What to produce:
Copy all lines holding the word "stepB" from the entries.

Source material:
-- pv_equiv track=rewrite | github.com/kab95/LeagueBingoDiscordBot | BoardAssembler.py | checkSubListForWin
-- ===== SOURCE A (Python) =====
-- WIN_REQUIREMENT = 3
--
-- def checkSubListForWin(subList):
--     consequtive = 0
--     for i in subList:
--         if i == 1:
--             consequtive += 1
--             if consequtive >= WIN_REQUIREMENT:
--                 return True
--         else:
--             consequtive = 0
--     return False
-- ===== SOURCE B (Python) =====
-- from itertools import groupby
--
-- WIN_REQUIREMENT = 3
--
-- def checkSubListForWin(subList):
--     # Partition into maximal runs of equal elements, then test run lengths.
--     for key, grp in groupby(subList):
--         if key == 1 and sum(1 for _ in grp) >= WIN_REQUIREMENT:
--             return True
--     return False
-- ===== Notes on version B (the rewrite author's own statement) =====
-- stated objective: idiomatic
-- what changed: Replaced the incremental running counter with an itertools.groupby decomposition: partition the list into maximal runs of equal elements, then return True iff some run of 1s has length >= WIN_REQUIREMENT.
import Mathlib
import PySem

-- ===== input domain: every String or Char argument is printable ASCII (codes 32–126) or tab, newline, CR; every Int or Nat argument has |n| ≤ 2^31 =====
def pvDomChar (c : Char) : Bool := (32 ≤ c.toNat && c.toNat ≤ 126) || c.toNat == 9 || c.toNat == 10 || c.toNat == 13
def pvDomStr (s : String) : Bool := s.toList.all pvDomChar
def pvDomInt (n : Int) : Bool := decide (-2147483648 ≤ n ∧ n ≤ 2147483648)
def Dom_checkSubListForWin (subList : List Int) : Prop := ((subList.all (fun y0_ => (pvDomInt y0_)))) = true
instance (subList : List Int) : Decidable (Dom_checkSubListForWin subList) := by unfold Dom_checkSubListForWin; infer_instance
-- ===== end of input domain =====

-- B replaces A's incremental running counter with a group-into-maximal-runs decomposition (itertools.groupby); same O(n) cost, more declarative.


-- ===== PORT A =====
def winRequirement : Int := 3

-- the for-loop with the running counter `consequtive`
def goA : List Int → Int → Bool
  | [], _ => false
  | i :: rest, c =>
    if i = 1 then
      if c + 1 ≥ winRequirement then true else goA rest (c + 1)
    else goA rest 0

def checkSubListForWin (subList : List Int) : Bool := goA subList 0

-- ===== PORT B =====
-- itertools.groupby: the list of (key, run length) for maximal runs of equal elements
def runsB : List Int → List (Int × Nat)
  | [] => []
  | x :: xs =>
    (x, 1 + (xs.takeWhile (· = x)).length) :: runsB (xs.dropWhile (· = x))
  termination_by l => l.length
  decreasing_by
    simp only [List.length_cons]
    exact Nat.lt_succ_of_le (List.length_dropWhile_le _ xs)

def checkSubListForWin_alt (subList : List Int) : Bool :=
  (runsB subList).any (fun p => p.1 = 1 ∧ (winRequirement ≤ (p.2 : Int)))

-- ===== PRECONDITION & SPEC =====
def Spec_checkSubListForWin (subList : List Int) (out : Bool) : Prop := out = checkSubListForWin_alt subList
instance (subList : List Int) (out : Bool) : Decidable (Spec_checkSubListForWin subList out) := by unfold Spec_checkSubListForWin; infer_instance

-- ===== CLAIM (what is proved, stated in full; the proofs are below) =====
def Claim_equal_checkSubListForWin : Prop := ∀ (subList : List Int), Dom_checkSubListForWin subList → Spec_checkSubListForWin subList (checkSubListForWin subList)

-- ===== LEMMAS AND PROOFS =====

-- A's loop skips a prefix of non-1 elements (the counter is already 0)
theorem goA_skip_ne (t r : List Int) (h : ∀ y ∈ t, y ≠ 1) :
    goA (t ++ r) 0 = goA r 0 := by
  induction t with
  | nil => rfl
  | cons x xs ih =>
    have hx : x ≠ 1 := h x (by simp)
    simp only [List.cons_append, goA, if_neg hx]
    exact ih (fun y hy => h y (by simp [hy]))

-- A's loop over a list, counter c < 3: true iff c plus the leading run of 1s reaches 3,
-- or the loop succeeds after that run (counter reset/restarted at 0)
theorem goA_lead (xs : List Int) (c : Int) (hc : c < 3) :
    goA xs c =
      (decide (winRequirement ≤ c + ((xs.takeWhile (· = (1:Int))).length : Int)) ||
        goA (xs.dropWhile (· = (1:Int))) 0) := by
  induction xs generalizing c with
  | nil =>
    simp only [goA, List.takeWhile_nil, List.dropWhile_nil, List.length_nil]
    symm
    simp only [Bool.or_false, decide_eq_false_iff_not, winRequirement]
    push_cast; omega
  | cons x xs ih =>
    by_cases hx : x = (1:Int)
    · subst hx
      simp only [goA, List.takeWhile_cons, List.dropWhile_cons, decide_true, if_true,
        List.length_cons]
      by_cases h3 : 0 + 1 + c ≥ winRequirement + 0
      · have h3' : c + 1 ≥ winRequirement := by omega
        rw [if_pos h3']
        symm
        simp only [Bool.or_eq_true, decide_eq_true_eq]
        left
        have : (0:Int) ≤ ((xs.takeWhile (· = (1:Int))).length : Int) := Int.natCast_nonneg _
        simp only [winRequirement] at h3' ⊢
        push_cast
        omega
      · have h3' : ¬ c + 1 ≥ winRequirement := by omega
        rw [if_neg h3', ih (c + 1) (by simp only [winRequirement] at h3'; omega)]
        congr 1
        simp only [decide_eq_decide]
        push_cast
        omega
    · have h1 : goA (x :: xs) c = goA xs 0 := by simp [goA, hx]
      have h2 : goA (x :: xs) 0 = goA xs 0 := by simp [goA, hx]
      rw [h1]
      simp only [List.takeWhile_cons, List.dropWhile_cons, hx, decide_false,
        Bool.false_eq_true, if_false, List.length_nil, h2]
      have hd : decide (winRequirement ≤ c + ((0:Nat):Int)) = false :=
        decide_eq_false (by simp only [winRequirement]; push_cast; omega)
      rw [hd, Bool.false_or]

theorem goA_eq_alt : ∀ (l : List Int), goA l 0 = checkSubListForWin_alt l := by
  intro l
  induction l using runsB.induct with
  | case1 => simp [checkSubListForWin_alt, runsB, goA]
  | case2 x xs ih =>
    unfold checkSubListForWin_alt at *
    rw [runsB]
    simp only [List.any_cons]
    by_cases hx : x = (1:Int)
    · subst hx
      rw [goA_lead (1 :: xs) 0 (by norm_num)]
      simp only [List.takeWhile_cons, List.dropWhile_cons, decide_true, if_true,
        List.length_cons]
      rw [ih]
      congr 1
      simp only [decide_eq_decide, winRequirement, true_and]
      push_cast
      omega
    · have hsplit : xs = xs.takeWhile (· = x) ++ xs.dropWhile (· = x) :=
        (List.takeWhile_append_dropWhile).symm
      have h1 : goA (x :: xs) 0 = goA xs 0 := by simp [goA, hx]
      have h2 : goA xs 0 = goA (xs.dropWhile (· = x)) 0 := by
        conv_lhs => rw [hsplit]
        apply goA_skip_ne
        intro y hy
        have := List.mem_takeWhile_imp hy
        simp only [decide_eq_true_eq] at this
        subst this; exact hx
      rw [h1, h2, ih]
      have hd : decide (x = 1 ∧ winRequirement ≤ ((1 + (xs.takeWhile (· = x)).length : Nat) : Int))
          = false := decide_eq_false (fun h => hx h.1)
      rw [hd, Bool.false_or]

-- ===== VERDICT (by name: the statement is the Claim_ definition above) =====
theorem checkSubListForWin_spec : Claim_equal_checkSubListForWin := by
  intro l _
  show checkSubListForWin l = checkSubListForWin_alt l
  exact goA_eq_alt l
-- pv_equiv track=rewrite | github.com/bwang1008/AdventOfCode2023 | day14B.py | tilt_west
-- ===== SOURCE A (Python) =====
-- from typing import Dict, List
--
-- ROUND: str = "O"
--
-- SQUARE: str = "#"
--
-- EMPTY: str = "."
--
-- def tilt_west(board: List[List[str]]) -> List[List[str]]:
--     R: int = len(board)
--     C: int = len(board[0])
--
--     for row in range(R):
--         next_final_position: int = 0  # col of next round stone when rolled west
--
--         for col in range(C):
--             if board[row][col] == SQUARE:
--                 next_final_position = col + 1
--             elif board[row][col] == ROUND:
--                 board[row][col] = EMPTY
--                 board[row][next_final_position] = ROUND
--                 next_final_position += 1
--
--     return board
-- ===== SOURCE B (Python) =====
-- from typing import List
--
--
-- def _settle(stretch: List[str]) -> List[str]:
--     """Pack the round stones of a wall-free stretch against its left end.
--
--     Each stone leaves "." behind where it stood; cells that no stone
--     reaches keep their contents.
--     """
--     k = stretch.count("O")
--     return ["O"] * k + ["." if c == "O" else c for c in stretch[k:]]
--
--
-- def tilt_west(board: List[List[str]]) -> List[List[str]]:
--     width = len(board[0])
--     for row in board:
--         tilted: List[str] = []
--         stretch: List[str] = []
--         for c in row[:width]:
--             if c == "#":
--                 tilted += _settle(stretch) + ["#"]
--                 stretch = []
--             else:
--                 stretch.append(c)
--         row[:width] = tilted + _settle(stretch)
--     return board
-- ===== Notes on version B (the rewrite author's own statement) =====
-- stated objective: alternative
-- what changed: B splits the width-wide part of each row into wall-delimited stretches and rebuilds each stretch from a count of its round stones, instead of A's per-stone two-write pointer shuffle; Pre_ excludes only the inputs where A raises IndexError (empty board, or a row shorter than the first row).
import Mathlib
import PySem

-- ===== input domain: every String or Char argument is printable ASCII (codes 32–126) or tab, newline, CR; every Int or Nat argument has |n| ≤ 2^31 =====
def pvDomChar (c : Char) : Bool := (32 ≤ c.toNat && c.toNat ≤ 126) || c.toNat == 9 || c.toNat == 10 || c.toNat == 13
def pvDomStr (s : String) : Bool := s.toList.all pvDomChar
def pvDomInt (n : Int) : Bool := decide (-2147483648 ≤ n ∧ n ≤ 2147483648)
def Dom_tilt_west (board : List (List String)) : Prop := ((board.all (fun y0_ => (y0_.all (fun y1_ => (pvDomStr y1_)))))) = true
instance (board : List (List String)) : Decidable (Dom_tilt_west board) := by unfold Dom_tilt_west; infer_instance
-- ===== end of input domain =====

-- B rebuilds each wall-delimited stretch of the board's width-wide area from a count of its
-- round stones instead of A's per-stone pointer writes; return values are proved equal (both
-- programs also mutate the same inner row lists in place).

-- ===== PORT A =====
-- one iteration of A's inner `for col in range(C)` body; state = (row, next_final_position)
def stepA (st : List String × Nat) (col : Nat) : List String × Nat :=
  if st.1.getD col "" == "#" then (st.1, col + 1)
  else if st.1.getD col "" == "O" then
    ((st.1.set col ".").set st.2 "O", st.2 + 1)
  else st

-- A's inner loop over one row (Pre_ guarantees col < row.length, so getD is exact)
def tiltRowA (row : List String) (C : Nat) : List String :=
  ((List.range C).foldl stepA (row, 0)).1

def tilt_west (board : List (List String)) : List (List String) :=
  board.map (fun row => tiltRowA row board.headI.length)

-- ===== PORT B =====
-- Source B's _settle: k O's, then the rest of the stretch with each O replaced by '.'
def settleB (stretch : List String) : List String :=
  let k := stretch.count "O"
  List.replicate k "O" ++ (stretch.drop k).map (fun c => if c == "O" then "." else c)

-- one iteration of Source B's `for c in row[:width]` body; state = (tilted, stretch)
def stepB (st : List String × List String) (c : String) : List String × List String :=
  if c == "#" then (st.1 ++ settleB st.2 ++ ["#"], [])
  else (st.1, st.2 ++ [c])

-- Source B's loop body for one row; `row[:width] = …` keeps the cells past `width`
def tiltRowB (row : List String) (width : Nat) : List String :=
  let st := (row.take width).foldl stepB ([], [])
  st.1 ++ settleB st.2 ++ row.drop width

def tilt_west_alt (board : List (List String)) : List (List String) :=
  board.map (fun row => tiltRowB row board.headI.length)

-- ===== PRECONDITION & SPEC =====
-- Pre_ excludes exactly the inputs on which A raises IndexError: the empty board
-- (board[0]) and boards with a row shorter than the first row.
def Pre_tilt_west (board : List (List String)) : Prop :=
  board ≠ [] ∧ ∀ row ∈ board, board.headI.length ≤ row.length

instance (board : List (List String)) : Decidable (Pre_tilt_west board) := by
  unfold Pre_tilt_west; infer_instance

def pvWitness_tilt_west : List (List String) :=
  [[".", "O", "#", ".", "O", "O"], ["O", ".", ".", "#", "O", "."]]

def Spec_tilt_west (board : List (List String)) (out : List (List String)) : Prop := out = tilt_west_alt board
instance (board : List (List String)) (out : List (List String)) : Decidable (Spec_tilt_west board out) := by unfold Spec_tilt_west; infer_instance

-- ===== CLAIM (what is proved, stated in full; the proofs are below) =====
def Claim_equal_tilt_west : Prop := ∀ (board : List (List String)), Dom_tilt_west board → Pre_tilt_west board → Spec_tilt_west board (tilt_west board)

-- ===== LEMMAS AND PROOFS =====

-- functional spec of one row: process `rest`, `pending` = current open stretch
def tiltSeg (pending rest : List String) : List String :=
  match rest with
  | [] => settleB pending
  | c :: cs =>
    if c == "#" then settleB pending ++ "#" :: tiltSeg [] cs
    else tiltSeg (pending ++ [c]) cs

lemma foldB_spec (rest : List String) : ∀ (acc pending : List String),
    (rest.foldl stepB (acc, pending)).1 ++ settleB (rest.foldl stepB (acc, pending)).2
      = acc ++ tiltSeg pending rest := by
  induction rest with
  | nil => intro acc pending; simp [tiltSeg]
  | cons c cs ih =>
    intro acc pending
    simp only [List.foldl_cons, stepB, tiltSeg]
    by_cases h : c == "#"
    · simp only [h, if_pos]; rw [ih]; simp
    · simp only [h, if_neg, Bool.false_eq_true, not_false_iff]
      rw [ih]

lemma tiltRowB_spec (row : List String) (width : Nat) :
    tiltRowB row width = tiltSeg [] (row.take width) ++ row.drop width := by
  show (List.foldl stepB ([], []) (row.take width)).1
      ++ settleB (List.foldl stepB ([], []) (row.take width)).2 ++ row.drop width
      = tiltSeg [] (row.take width) ++ row.drop width
  rw [foldB_spec]
  simp

lemma set_append_right {α : Type} (X : List α) (Y : List α) (i : Nat) (v : α) :
    (X ++ Y).set (X.length + i) v = X ++ Y.set i v := by
  induction X with
  | nil => simp
  | cons x xs ih => simpa [Nat.succ_add] using ih

lemma getD_append_mid {α : Type} (X : List α) (c : α) (Z : List α) (d : α) :
    (X ++ c :: Z).getD X.length d = c := by
  simp [List.getD]

lemma set_mid (X Z : List String) (c v : String) :
    (X ++ c :: Z).set X.length v = X ++ v :: Z := by
  simpa using set_append_right X (c :: Z) 0 v

lemma settleB_length (seg : List String) : (settleB seg).length = seg.length := by
  have := List.count_le_length (l := seg) (a := "O")
  simp [settleB]
  omega

lemma stepA_mid (X Z : List String) (c : String) (nfp : Nat) :
    stepA (X ++ c :: Z, nfp) X.length =
      if c = "#" then (X ++ c :: Z, X.length + 1)
      else if c = "O" then (((X ++ c :: Z).set X.length ".").set nfp "O", nfp + 1)
      else (X ++ c :: Z, nfp) := by
  unfold stepA
  rw [show ((X ++ c :: Z, nfp) : List String × Nat).1 = X ++ c :: Z from rfl,
     getD_append_mid X c Z ""]
  simp only [beq_iff_eq]

lemma shuffle (pending Z : List String) :
    ((pending.drop (pending.count "O")).map (fun c => if c == "O" then "." else c)
        ++ "." :: Z).set 0 "O"
      = "O" :: (((pending ++ ["O"]).drop (pending.count "O" + 1)).map
          (fun c => if c == "O" then "." else c) ++ Z) := by
  have hp : pending.count "O" ≤ pending.length := List.count_le_length
  cases h : pending.drop (pending.count "O") with
  | nil =>
    have hlen : pending.length ≤ pending.count "O" := by
      have := congrArg List.length h
      simp at this
      omega
    have hd : (pending ++ ["O"]).drop (pending.count "O" + 1) = [] := by
      apply List.drop_eq_nil_of_le
      simp
      omega
    simp [h, hd]
  | cons d ds =>
    have hlt : pending.count "O" < pending.length := by
      by_contra hcon
      have : pending.drop (pending.count "O") = [] := List.drop_eq_nil_of_le (by omega)
      simp [this] at h
    have hd : (pending ++ ["O"]).drop (pending.count "O" + 1)
        = pending.drop (pending.count "O" + 1) ++ ["O"] := by
      rw [List.drop_append_of_le_length (by omega)]
    have hds : pending.drop (pending.count "O" + 1) = ds := by
      have : List.drop 1 (pending.drop (pending.count "O")) = List.drop (pending.count "O" + 1) pending := by
        rw [List.drop_drop]
      rw [← this, h]
      simp
    simp [hd, hds]

-- main invariant: A's fold from a stretch start equals tiltSeg on the remaining cells
lemma foldA_spec (rest : List String) : ∀ (P0 pending after : List String),
    ((List.range' (P0.length + pending.length) rest.length).foldl stepA
        (P0 ++ List.replicate (pending.count "O") "O"
            ++ (pending.drop (pending.count "O")).map (fun c => if c == "O" then "." else c)
            ++ rest ++ after,
         P0.length + pending.count "O")).1
      = P0 ++ tiltSeg pending rest ++ after := by
  induction rest with
  | nil =>
    intro P0 pending after
    simp [tiltSeg, settleB]
  | cons c cs ih =>
    intro P0 pending after
    have hp : pending.count "O" ≤ pending.length := List.count_le_length
    have hlenX : (P0 ++ (List.replicate (pending.count "O") "O"
        ++ (pending.drop (pending.count "O")).map (fun c => if c == "O" then "." else c))).length
        = P0.length + pending.length := by
      simp
      omega
    have hr : P0 ++ List.replicate (pending.count "O") "O"
            ++ (pending.drop (pending.count "O")).map (fun c => if c == "O" then "." else c)
            ++ (c :: cs) ++ after
        = (P0 ++ (List.replicate (pending.count "O") "O"
            ++ (pending.drop (pending.count "O")).map (fun c => if c == "O" then "." else c)))
          ++ c :: (cs ++ after) := by
      simp [List.append_assoc]
    rw [show (c :: cs).length = cs.length + 1 from rfl, List.range'_succ, List.foldl_cons, hr,
       ← hlenX, stepA_mid]
    by_cases hsq : c = "#"
    · subst hsq
      rw [if_pos rfl, hlenX]
      have inst := ih (P0 ++ settleB pending ++ ["#"]) [] after
      simp only [List.count_nil, List.drop_nil, List.map_nil, List.replicate_zero,
        List.append_nil, List.length_append, settleB_length,
        List.length_cons, List.length_nil, Nat.add_zero] at inst
      simpa [tiltSeg, settleB, List.append_assoc] using inst
    · rw [if_neg hsq]
      by_cases hrd : c = "O"
      · subst hrd
        rw [if_pos rfl, set_mid]
        have hg : P0 ++ (List.replicate (pending.count "O") "O"
              ++ (pending.drop (pending.count "O")).map (fun c => if c == "O" then "." else c))
              ++ "." :: (cs ++ after)
            = (P0 ++ List.replicate (pending.count "O") "O")
              ++ ((pending.drop (pending.count "O")).map (fun c => if c == "O" then "." else c)
                  ++ "." :: (cs ++ after)) := by
          simp [List.append_assoc]
        have hnfp : P0.length + pending.count "O"
            = (P0 ++ List.replicate (pending.count "O") "O").length + 0 := by simp
        rw [hg, hnfp, set_append_right, shuffle pending (cs ++ after)]
        have inst := ih P0 (pending ++ ["O"]) after
        have hc : (pending ++ ["O"]).count "O" = pending.count "O" + 1 := by simp
        simp only [hc, List.length_append, List.length_cons, List.length_nil] at inst
        have e2 : pending.count "O" + (pending.length - pending.count "O") = pending.length := by
          omega
        simpa [tiltSeg, List.append_assoc, List.replicate_succ', e2, Nat.add_assoc] using inst
      · rw [if_neg hrd]
        have inst := ih P0 (pending ++ [c]) after
        have hc : (pending ++ [c]).count "O" = pending.count "O" := by
          simp [List.count_append, hrd]
        have hdp : (pending ++ [c]).drop (pending.count "O")
            = pending.drop (pending.count "O") ++ [c] := by
          rw [List.drop_append_of_le_length hp]
        simp only [hc, hdp, List.length_append, List.length_cons, List.length_nil,
          List.map_append, List.map_cons, List.map_nil] at inst
        simp only [beq_iff_eq, hrd, if_false] at inst
        have e2 : pending.count "O" + (pending.length - pending.count "O") = pending.length := by
          omega
        simpa [tiltSeg, hsq, hrd, List.append_assoc, e2, Nat.add_assoc] using inst

lemma row_eq (row : List String) (C : Nat) (h : C ≤ row.length) :
    tiltRowA row C = tiltRowB row C := by
  have hmain := foldA_spec (row.take C) [] [] (row.drop C)
  simp only [List.length_nil, List.count_nil, List.drop_nil, List.replicate_zero,
    List.map_nil, List.nil_append, List.append_nil, Nat.zero_add] at hmain
  rw [List.take_append_drop] at hmain
  rw [tiltRowB_spec]
  unfold tiltRowA
  rw [List.range_eq_range']
  have hlen : (row.take C).length = C := by simp [Nat.min_eq_left h]
  rw [hlen] at hmain
  exact hmain

-- ===== VERDICT (by name: the statement is the Claim_ definition above) =====
theorem tilt_west_spec : Claim_equal_tilt_west := by
  intro board _ hPre
  unfold Spec_tilt_west tilt_west tilt_west_alt
  exact List.map_congr_left (fun row hrow => row_eq row board.headI.length (hPre.2 row hrow))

Answer space:
def stepB (st : List String × List String) (c : String) : List String × List String :=
  let st := (row.take width).foldl stepB ([], [])
    (rest.foldl stepB (acc, pending)).1 ++ settleB (rest.foldl stepB (acc, pending)).2
    simp only [List.foldl_cons, stepB, tiltSeg]
  show (List.foldl stepB ([], []) (row.take width)).1
      ++ settleB (List.foldl stepB ([], []) (row.take width)).2 ++ row.drop width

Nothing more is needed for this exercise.